My vote is no on the rollback, but the overscan problem is totally unacceptable. I recorded the NDNET test pattern on 1/25, the acceptable horizontal overscan, as announced by the HDNET announcer, is the vertical line 3 or 4 on the left and right sides of the screen. In January it measured line 8 on both sides. After the 215 download it now measures line 14 on both sides. I would say it was twice what it should have been and now is over 3.5 times what it should be.


----------



## Mark Lamutt (Mar 24, 2002)

Rollback ain't gonna happen, even if all of you wanted it. All that can happen at this point is the rest of the 921 users don't get L215. And the fact is that L215 is overwhelmingly better than L213, even with the few OTA problems that are popping up and the overscan problem on SD channels output in 480i. I know that those of you being hit by those problems are really unhappy about them, and I wish there was something I could directly do about it for you, but you're in the minority at the moment. 

I can tell you this, though - I've been back and forth in email with Eldon over the weekend here about the overscan issue, so even though it's a holiday weekend here, it's not in England...


----------



## igleaner (Aug 22, 2002)

England IS the reason it is a holiday here! 

Are they inflicting their software problems on their own people, or is this some sort of discrimination?


----------



## lapplegate (Jan 17, 2003)

Mark Lamutt said:


> And the fact is that L215 is overwhelmingly better than L213, even with the few OTA problems that are popping up and the overscan problem on SD channels output in 480i. I know that those of you being hit by those problems are really unhappy about them, and I wish there was something I could directly do about it for you, but you're in the minority at the moment.


I agree that a rollback is out of the question.
I will admit I do not know anymore about software development other than how to insert a CD and hit install button button. With that in mind, I do not understand how a company can make all these machines, supposedly the same way, install, supposedly, the same software and have such varied results.

I am not intending to "attack" anyone here, especially those like you that are giving out what information you can. But, I am one of those "minority" people. I had a semi-functioning device, that I paid a grand for, and had some of the value taken away months ago (2-3 upgrades earlier). To think that Eldon even considers that to be insignificant, because I am in the "minority" is just plain offensive.

Everyone should get what they paid for. I have personally had Dish to talk to me about the 921 problems. Their solution is "there is an upgrade comming". What do they do when that upgrade does nothing and in some cases makes things worse? At what point do they admit they can't do this, across the board, and take some responsibility for their lack of ability or the lack of this machines ability.

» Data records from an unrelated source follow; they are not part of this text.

-- pv_equiv track=rewrite | github.com/sunny-ops/Amazon_OA | Find Earliest Month.py | findEarliestMonth
-- ===== SOURCE A (Python) =====
-- import math
--
-- def findEarliestMonth(stockPrice):
--   prefix = 0
--   total = sum(stockPrice)
--   n = len(stockPrice)
--   minimumPC = math.inf
--   for i in range(len(stockPrice) - 1):
--     prefix += stockPrice[i]
--     total -= stockPrice[i]
--     netPriceChange = abs(total // (n - i - 1) - prefix // (i + 1))
--
--     if netPriceChange < minimumPC:
--       ans = i + 1
--       minimumPC = netPriceChange
--
--   return ans
-- ===== SOURCE B (Python) =====
-- def findEarliestMonth(stockPrice):
--     # Phase 1: prefix-sum table.
--     n = len(stockPrice)
--     P = []
--     s = 0
--     for x in stockPrice:
--         s += x
--         P.append(s)
--     total = P[-1]
--     # Phase 2: table of averaged-price differences, then earliest argmin.
--     diffs = [abs((total - P[i]) // (n - i - 1) - P[i] // (i + 1)) for i in range(n - 1)]
--     return 1 + min(range(n - 1), key=lambda i: diffs[i])
-- ===== Notes on version B (the rewrite author's own statement) =====
-- stated objective: alternative
-- what changed: B replaces A's single loop with running prefix/total accumulators by a two-phase decomposition: first build an explicit prefix-sum table P, then build the table of averaged-price differences and return the earliest argmin via min(range, key=...).
import Mathlib
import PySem

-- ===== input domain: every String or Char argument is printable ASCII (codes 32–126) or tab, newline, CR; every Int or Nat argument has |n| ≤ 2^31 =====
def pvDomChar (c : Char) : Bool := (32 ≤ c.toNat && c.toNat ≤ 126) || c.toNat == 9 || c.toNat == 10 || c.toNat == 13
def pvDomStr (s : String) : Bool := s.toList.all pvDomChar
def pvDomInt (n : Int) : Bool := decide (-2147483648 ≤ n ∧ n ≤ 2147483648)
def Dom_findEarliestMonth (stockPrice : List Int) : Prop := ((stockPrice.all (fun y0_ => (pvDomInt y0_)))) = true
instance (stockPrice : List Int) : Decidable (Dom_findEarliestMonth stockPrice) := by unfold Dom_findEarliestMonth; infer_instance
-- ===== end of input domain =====

-- B re-derives A's answer in two phases (explicit prefix-sum table, then a diff table + earliest argmin via min with key)
-- instead of A's single loop with running accumulators; same O(n) cost; equality proved on lists of length ≥ 2.


-- ===== PORT A =====
-- A's loop body: running prefix/total, minimumPC starts at math.inf (modelled as Option Int: none = inf),
-- ans assigned only when netPriceChange < minimumPC (Option Int: none = never assigned).
def aLoopBody (stockPrice : List Int) (s : Int × Int × Option Int × Option Int) (i : Int) :
    Int × Int × Option Int × Option Int :=
  let pfx := s.1 + PySem.List.pyGetD stockPrice i 0
  let tot := s.2.1 - PySem.List.pyGetD stockPrice i 0
  let npc := |PySem.Int.floordiv tot ((stockPrice.length : Int) - i - 1) -
              PySem.Int.floordiv pfx (i + 1)|
  match s.2.2.1 with
  | none => (pfx, tot, some npc, some (i + 1))
  | some m => if npc < m then (pfx, tot, some npc, some (i + 1)) else (pfx, tot, some m, s.2.2.2)

def findEarliestMonth (stockPrice : List Int) : Int :=
  ((PySem.List.pyRange 0 ((stockPrice.length : Int) - 1) 1).foldl (aLoopBody stockPrice)
    (0, stockPrice.sum, none, none)).2.2.2.getD 0

def altPrefixTable (stockPrice : List Int) : Int × List Int :=
  stockPrice.foldl (fun acc x => (acc.1 + x, acc.2 ++ [acc.1 + x])) (0, [])

def altDiffs (stockPrice : List Int) : List Int :=
  let n : Int := (stockPrice.length : Int)
  let P := (altPrefixTable stockPrice).2
  let total := PySem.List.pyGetD P (-1) 0
  (PySem.List.pyRange 0 (n - 1) 1).map
    (fun i => |PySem.Int.floordiv (total - PySem.List.pyGetD P i 0) (n - i - 1) -
               PySem.Int.floordiv (PySem.List.pyGetD P i 0) (i + 1)|)

def findEarliestMonth_alt (stockPrice : List Int) : Int :=
  1 + PySem.List.minD (PySem.List.pyRange 0 ((stockPrice.length : Int) - 1) 1)
        (fun i => PySem.List.pyGetD (altDiffs stockPrice) i 0) 0

-- ===== PRECONDITION & SPEC =====
-- Pre_ excludes lists of length < 2: there A raises (UnboundLocalError — 'ans' is never assigned),
-- and B raises too (IndexError on [], ValueError from min on a 1-element list), so no value is claimed.
def Pre_findEarliestMonth (stockPrice : List Int) : Prop := 2 ≤ stockPrice.length
instance (stockPrice : List Int) : Decidable (Pre_findEarliestMonth stockPrice) := by
  unfold Pre_findEarliestMonth; infer_instance

def pvWitness_findEarliestMonth : List Int := [1, 5, 3]

def Spec_findEarliestMonth (stockPrice : List Int) (out : Int) : Prop := out = findEarliestMonth_alt stockPrice
instance (stockPrice : List Int) (out : Int) : Decidable (Spec_findEarliestMonth stockPrice out) := by
  unfold Spec_findEarliestMonth; infer_instance

-- ===== CLAIM (what is proved, stated in full; the proofs are below) =====
def Claim_equal_findEarliestMonth : Prop := ∀ (stockPrice : List Int), Dom_findEarliestMonth stockPrice → Pre_findEarliestMonth stockPrice → Spec_findEarliestMonth stockPrice (findEarliestMonth stockPrice)

-- ===== LEMMAS AND PROOFS =====

-- pvQ sp k = sum of the first (k+1) prices = B's table entry P[k]; pvF sp k = the month-k averaged diff;
-- pvBest sp m = earliest argmin of pvF over [0, m) (none iff m = 0).
def pvQ (sp : List Int) (k : Nat) : Int := (sp.take (k+1)).sum

def pvF (sp : List Int) (k : Nat) : Int :=
  |PySem.Int.floordiv (sp.sum - pvQ sp k) ((sp.length : Int) - (k : Int) - 1) -
   PySem.Int.floordiv (pvQ sp k) ((k : Int) + 1)|

def pvBest (sp : List Int) (m : Nat) : Option Nat :=
  (List.range m).foldl
    (fun acc k => match acc with
      | none => some k
      | some b => if pvF sp k < pvF sp b then some k else some b) none

theorem pvBest_lt (sp : List Int) (m : Nat) : ∀ b, pvBest sp m = some b → b < m := by
  induction m with
  | zero => intro b h; simp [pvBest] at h
  | succ m ih =>
    intro b h
    unfold pvBest at h ih
    rw [List.range_succ, List.foldl_append, List.foldl_cons, List.foldl_nil] at h
    rcases hp : (List.range m).foldl
        (fun acc k => match acc with
          | none => some k
          | some b => if pvF sp k < pvF sp b then some k else some b) none with _ | b'
    · rw [hp] at h; simp at h; omega
    · rw [hp] at h; simp at h
      split_ifs at h <;> simp at h <;> [omega; skip]
      have := ih b' hp; omega

theorem pvBest_succ (sp : List Int) (m : Nat) :
    pvBest sp (m+1) = match pvBest sp m with
      | none => some m
      | some b => if pvF sp m < pvF sp b then some m else some b := by
  unfold pvBest
  rw [List.range_succ, List.foldl_append, List.foldl_cons, List.foldl_nil]

theorem pvBest_isSome (sp : List Int) (m : Nat) (h : 1 ≤ m) : (pvBest sp m).isSome := by
  obtain ⟨m', rfl⟩ : ∃ m', m = m' + 1 := ⟨m - 1, by omega⟩
  rw [pvBest_succ]
  rcases pvBest sp m' with _ | b <;> simp
  split_ifs <;> simp

theorem pvTable (xs : List Int) (s : Int) (acc : List Int) :
    (xs.foldl (fun a x => (a.1 + x, a.2 ++ [a.1 + x])) (s, acc)) =
      (s + xs.sum, acc ++ (List.range xs.length).map (fun k => s + (xs.take (k+1)).sum)) := by
  induction xs generalizing s acc with
  | nil => simp
  | cons x xs ih =>
    simp only [List.foldl_cons]
    rw [ih]
    simp [List.range_succ_eq_map, List.map_map, Function.comp, add_assoc]

theorem pvP_eq (sp : List Int) :
    (altPrefixTable sp).2 = (List.range sp.length).map (pvQ sp) := by
  rw [altPrefixTable, pvTable]
  simp [pvQ]

theorem pvRange_cast (n : Nat) :
    PySem.List.pyRange 0 ((n : Int) - 1) 1 = (List.range (n - 1)).map (fun k : Nat => (k : Int)) := by
  rw [PySem.List.pyRange_one]
  have h1 : (((n : Int) - 1) - 0).toNat = n - 1 := by omega
  rw [h1]
  simp

theorem pvDiffs_get (sp : List Int) (hn : 2 ≤ sp.length) (k : Nat) (hk : k < sp.length - 1) :
    PySem.List.pyGetD (altDiffs sp) (k : Int) 0 = pvF sp k := by
  have hP : (altPrefixTable sp).2 = (List.range sp.length).map (pvQ sp) := pvP_eq sp
  have hPk : ∀ j : Nat, j < sp.length → PySem.List.pyGetD (altPrefixTable sp).2 (j : Int) 0 = pvQ sp j := by
    intro j hj
    rw [hP, PySem.List.pyGetD_natCast, List.getD_eq_getElem _ _ (by simpa using hj)]
    simp
  have htotal : PySem.List.pyGetD (altPrefixTable sp).2 (-1) 0 = sp.sum := by
    rw [hP]
    have hlen1 : ((List.range sp.length).map (pvQ sp)).length = sp.length := by simp
    have hne : (List.range sp.length).map (pvQ sp) ≠ [] := by
      intro h; rw [h] at hlen1; simp at hlen1; omega
    rw [PySem.List.pyGetD_neg_one _ _ hne, List.getLast_eq_getElem]
    simp only [List.length_map, List.length_range, List.getElem_map, List.getElem_range]
    unfold pvQ
    rw [Nat.sub_add_cancel (by omega), List.take_length]
  unfold altDiffs
  simp only [pvRange_cast, List.map_map]
  rw [PySem.List.pyGetD_natCast, List.getD_eq_getElem _ _ (by simpa using hk)]
  simp only [List.getElem_map, List.getElem_range, Function.comp]
  rw [hPk k (by omega), htotal]
  rfl

theorem pvMin_eq (sp : List Int) (hn : 2 ≤ sp.length) (m : Nat) (hm : m ≤ sp.length - 1) :
    PySem.List.min? ((List.range m).map (fun k : Nat => (k : Int)))
      (fun i => PySem.List.pyGetD (altDiffs sp) i 0)
    = Option.map (fun b : Nat => (b : Int)) (pvBest sp m) := by
  induction m with
  | zero => simp [PySem.List.min?, pvBest]
  | succ m ih =>
    unfold PySem.List.min? at ih ⊢
    rw [List.range_succ, List.map_append, List.foldl_append, ih (by omega),
        List.map_cons, List.map_nil, List.foldl_cons, List.foldl_nil, pvBest_succ]
    rcases hb : pvBest sp m with _ | bb
    · simp
    · have hbm : bb < m := pvBest_lt sp m bb hb
      simp only [Option.map_some, pvDiffs_get sp hn m (by omega : m < sp.length - 1),
                 pvDiffs_get sp hn bb (by omega : bb < sp.length - 1)]
      split_ifs <;> simp

theorem pvAfold (sp : List Int) (hn : 2 ≤ sp.length) (m : Nat) (hm : m ≤ sp.length - 1) :
    (List.range m).foldl (fun s (k : Nat) => aLoopBody sp s ((k : Int))) (0, sp.sum, none, none)
    = ((sp.take m).sum, sp.sum - (sp.take m).sum,
       Option.map (pvF sp) (pvBest sp m), Option.map (fun b : Nat => ((b : Int) + 1)) (pvBest sp m)) := by
  induction m with
  | zero => simp [pvBest]
  | succ m ih =>
    rw [List.range_succ, List.foldl_append, List.foldl_cons, List.foldl_nil, ih (by omega)]
    have hmlt : m < sp.length := by omega
    have hget : PySem.List.pyGetD sp ((m : Int)) 0 = sp[m] := by
      rw [PySem.List.pyGetD_natCast, List.getD_eq_getElem _ _ hmlt]
    have htake : (sp.take (m+1)).sum = (sp.take m).sum + sp[m] := by
      rw [List.take_add_one, List.getElem?_eq_getElem hmlt, List.sum_append]; simp
    have hnpc : |PySem.Int.floordiv (sp.sum - (sp.take m).sum - sp[m]) ((sp.length : Int) - (m : Int) - 1) -
                 PySem.Int.floordiv ((sp.take m).sum + sp[m]) ((m : Int) + 1)| = pvF sp m := by
      unfold pvF pvQ
      rw [htake, ← sub_sub]
    have hstep : ∀ (X : Option Int) (Y : Option Int),
        aLoopBody sp ((sp.take m).sum, sp.sum - (sp.take m).sum, X, Y) ((m : Int))
        = match X with
          | none => ((sp.take (m+1)).sum, sp.sum - (sp.take (m+1)).sum, some (pvF sp m), some ((m : Int) + 1))
          | some d => if pvF sp m < d
              then ((sp.take (m+1)).sum, sp.sum - (sp.take (m+1)).sum, some (pvF sp m), some ((m : Int) + 1))
              else ((sp.take (m+1)).sum, sp.sum - (sp.take (m+1)).sum, some d, Y) := by
      intro X Y
      have e1 : (sp.take m).sum + sp[m] = (sp.take (m+1)).sum := by omega
      have e2 : sp.sum - (sp.take m).sum - sp[m] = sp.sum - (sp.take (m+1)).sum := by omega
      cases X with
      | none =>
        simp only [aLoopBody, hget, hnpc]
        rw [e1, e2]
      | some d =>
        simp only [aLoopBody, hget, hnpc]
        split_ifs with h1 <;> rw [e1, e2]
    rw [hstep, pvBest_succ]
    rcases hb : pvBest sp m with _ | b
    · rfl
    · simp only [Option.map_some]
      split_ifs <;> rfl

theorem pvMain (sp : List Int) (hpre : 2 ≤ sp.length) :
    findEarliestMonth sp = findEarliestMonth_alt sp := by
  obtain ⟨b, hb⟩ := Option.isSome_iff_exists.mp (pvBest_isSome sp (sp.length - 1) (by omega))
  have hA : findEarliestMonth sp = (b : Int) + 1 := by
    unfold findEarliestMonth
    rw [pvRange_cast, List.foldl_map, pvAfold sp hpre (sp.length - 1) le_rfl, hb]
    rfl
  have hB : findEarliestMonth_alt sp = 1 + (b : Int) := by
    unfold findEarliestMonth_alt PySem.List.minD
    rw [pvRange_cast, pvMin_eq sp hpre (sp.length - 1) le_rfl, hb]
    rfl
  rw [hA, hB, add_comm]

-- ===== VERDICT (by name: the statement is the Claim_ definition above) =====
theorem findEarliestMonth_spec : Claim_equal_findEarliestMonth := by
  intro sp _ hpre
  unfold Spec_findEarliestMonth
  exact pvMain sp hpre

It appears there will always be a minority getting hit with problems, from one of their downloads. So they send 216 and it fixes the current minority. We all know it will also create a new minority. Waiting for the next magic download evidently is not the answer.

If I paid a grand for any other appliance, and had problems with it, I would not expect the manufacturer to say that I was in a minority so just live with it. I would expect a FULL refund or a working replacement. Is there such a thing as a working 921? And even if you got one would the next download make it worthless?

Don't get me wrong, I knew when I bought into this that there would be some problems. But, that does not give a company the right to consider an individual not as important as the whole. They sold these things individually and should stand behind them on an individual basis. If 215 helps one person, then that should be considered as one less person to "make right" and not those who got hurt a "minority".

Again, this is not meant as an attack, only a difference of opinion. It appears to me that Dish intends to look like they are working on this thing, until MPEG 4 hits, then we can all purchase a new "work in progress" and start all over.

Larry


----------



## sgt940 (Jan 9, 2004)

I have really had it with this unit, L213 was farily stable, I have had to reboot 4 times in 48 hour under l215. Unit locked up with a blank screen after hitting info, unit stop in the middle of watching a pre-recorded PVR and while recording another, had to reboot and lost both. Got up this moring and the red record light was blinking and unit locked up, no video or audio just the blinking red light. Power plug reboot and I now have lost all favorites, all OTA channels and both the blue HD light and the Yellow SD light is on at the same time. I want a free upgrade to a 942 or my 1,000 dollars back, no more promises of a new software upgrade. Can some one tell me where to send a certified letter or e-mail that will get read?


----------



## Jason Kragt (Dec 20, 2002)

sgt940 said:


> Can some one tell me where to send a certified letter or e-mail that will get read?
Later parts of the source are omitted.